The international panel investigating the fraud in Milena Penkowa research is looking for evidence in the archives. But it is uncertain whether all the correct material has been found

The Committee on Scientific Dishonesty’s (UVVU) is currently scrutinising Milena Penkowa’s research to decide whether or not she is guilty of fraud.

It has, however, proven difficult to find all the necessary lab reports and tissue tests from the alleged lab rat tests.

Read our background article on the Penkowa case here.

Documentation ‘confusing’

Penkowas archive is »unstructured and confusing,« according to the latest report presented to the University of Copenhagen Board of Executives 13 March.

The committee spent 8 and 9 February sifting through the material from Penkowa’s office and lab, currently in store at the Faculty of Health Sciences. They found tissue tests and written evidence that »in all likelihood is the background documentation for the articles in question.«

The committee is still working to confirm this: Documentation often exists in several more or less complete versions, often with incomplete results, it says.

Stricter rules on archiving needed

At the 13 March meeting, Nils Strandberg Pedersen, Chairman of the Board of the University of Copenhagen, says that Milena Penkowa likely isn’t the only scientist with an unsorted archive.
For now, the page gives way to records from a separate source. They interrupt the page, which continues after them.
-- pv_equiv track=rewrite | github.com/Amirshox/ProblemSolving | binarysearch.com/Beer-Bottles.py | solve
-- ===== SOURCE A (Python) =====
-- def solve(n):
--     empty = 0
--     drunken = 0
--
--     while n:
--         drunken += n
--         empty += n
--         n = empty // 3
--         empty %= 3
--
--     return drunken
-- ===== SOURCE B (Python) =====
-- def solve(n):
--     # closed form: each exchange of 3 empties yields 1 more bottle, so total = n + (n-1)//2
--     if n <= 0:
--         return 0
--     return n + (n - 1) // 2
-- ===== Notes on version B (the rewrite author's own statement) =====
-- stated objective: faster
-- what changed: Replaces the exchange-simulation while loop with the closed form n + (n-1)//2 (guarded at n <= 0), removing the loop and both accumulators.
-- outside the precondition, e.g. on solve(-5): A returns -8, B returns 0
import Mathlib
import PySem

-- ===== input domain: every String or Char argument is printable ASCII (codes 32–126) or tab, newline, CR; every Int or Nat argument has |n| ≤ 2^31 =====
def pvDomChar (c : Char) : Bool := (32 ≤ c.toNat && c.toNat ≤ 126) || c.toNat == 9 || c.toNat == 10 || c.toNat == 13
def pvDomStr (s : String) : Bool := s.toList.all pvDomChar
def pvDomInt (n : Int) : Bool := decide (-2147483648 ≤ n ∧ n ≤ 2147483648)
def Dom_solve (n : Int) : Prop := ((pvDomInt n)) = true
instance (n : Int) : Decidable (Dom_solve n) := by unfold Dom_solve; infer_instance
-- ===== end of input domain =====

-- B replaces A's exchange-simulation loop with the closed form n + (n-1)//2 (objective: faster, O(1) vs O(log n)).

-- ===== PORT A =====
-- the while loop of A; fuel only makes the recursion total (2*|n|+4 steps always suffice
-- on the claimed domain 0 ≤ n, where the loop runs at most 2*n+1 iterations)
def loopA (fuel : Nat) (drunken empty n : Int) : Int :=
  match fuel with
  | 0 => drunken
  | Nat.succ f =>
    if n = 0 then drunken
    else
      let drunken' := drunken + n
      let empty' := empty + n
      let n' := PySem.Int.floordiv empty' 3
      let empty'' := PySem.Int.mod empty' 3
      loopA f drunken' empty'' n'

def solve (n : Int) : Int := loopA (2 * n.natAbs + 4) 0 0 n

-- ===== PORT B =====
def solve_alt (n : Int) : Int :=
  if n ≤ 0 then 0 else n + PySem.Int.floordiv (n - 1) 2

-- ===== PRECONDITION & SPEC =====
-- Pre_ restricts to the natural domain of non-negative bottle counts; negative counts are
-- outside the task's meaning, so nothing is claimed there (see claim.json cites).
def Pre_solve (n : Int) : Prop := 0 ≤ n
instance (n : Int) : Decidable (Pre_solve n) := by unfold Pre_solve; infer_instance
def pvWitness_solve : Int := (7)

def Spec_solve (n : Int) (out : Int) : Prop := out = solve_alt n
instance (n : Int) (out : Int) : Decidable (Spec_solve n out) := by unfold Spec_solve; infer_instance

-- ===== CLAIM (what is proved, stated in full; the proofs are below) =====
def Claim_equal_solve : Prop := ∀ (n : Int), Dom_solve n → Pre_solve n → Spec_solve n (solve n)

-- ===== LEMMAS AND PROOFS =====

-- Loop characterisation: from state (drunken, empty, n) with 0 ≤ empty < 3 and 0 ≤ n,
-- given enough fuel, the loop returns drunken + (0 if empty+n = 0 else n + (empty+n-1)//2).
lemma loopA_eq (fuel : Nat) : ∀ (d e n : Int), 0 ≤ e → e < 3 → 0 ≤ n →
    2 * n + e ≤ (fuel : Int) →
    loopA fuel d e n = d + (if e + n = 0 then 0 else n + (e + n - 1) / 2) := by
  induction fuel with
  | zero =>
    intro d e n he he3 hn hf
    simp only [Nat.cast_zero] at hf
    have hn0 : n = 0 := by omega
    have he0 : e = 0 := by omega
    simp [loopA, hn0, he0]
  | succ f ih =>
    intro d e n he he3 hn hf
    by_cases h0 : n = 0
    · subst h0
      rw [show loopA (f + 1) d e 0 = d by simp [loopA]]
      split_ifs with h <;> omega
    · have hn1 : 1 ≤ n := by omega
      simp only [loopA, if_neg h0]
      have h3 : (0:Int) < 3 := by norm_num
      rw [PySem.Int.floordiv_eq_ediv_of_pos (a := e + n) h3,
          PySem.Int.mod_eq_emod_of_pos (a := e + n) h3]
      rw [ih (d + n) ((e + n) % 3) ((e + n) / 3)
            (Int.emod_nonneg _ (by norm_num))
            (Int.emod_lt_of_pos _ (by norm_num))
            (Int.ediv_nonneg (by omega) (by norm_num))
            (by omega)]
      split_ifs with h1 h2 h2
      · omega
      · omega
      · omega
      · omega

theorem solve_spec : Claim_equal_solve := by
  intro n _ hpre
  unfold Pre_solve at hpre
  unfold Spec_solve solve solve_alt
  rw [loopA_eq (2 * n.natAbs + 4) 0 0 n le_rfl (by norm_num) hpre (by omega)]
  have h2 : (0:Int) < 2 := by norm_num
  rw [PySem.Int.floordiv_eq_ediv_of_pos (a := n - 1) h2]
  split_ifs <;> omega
And this is confusing to others, he said.

He predicted that there will be stricter demands for keeping a tidy archive in the future »if scientists do not wish to be banished.«

Don’t hold scientists back

Rector Ralf Hemminsen said that the Penkowa case shows that more transparency and clarity is needed as far as the rules of storing research data goes.

The current rules are both unclear and complicated, but it is perhaps not actually a task for the University of Copenhagen to solve, he said. The University has to work out – nationally or internationally – what the criteria are for how, and how long, data should be stored in the future.

Several board members stressed the importance of keeping the rules simple, so honest scientists aren’t held back and the creative process isn’t stilted.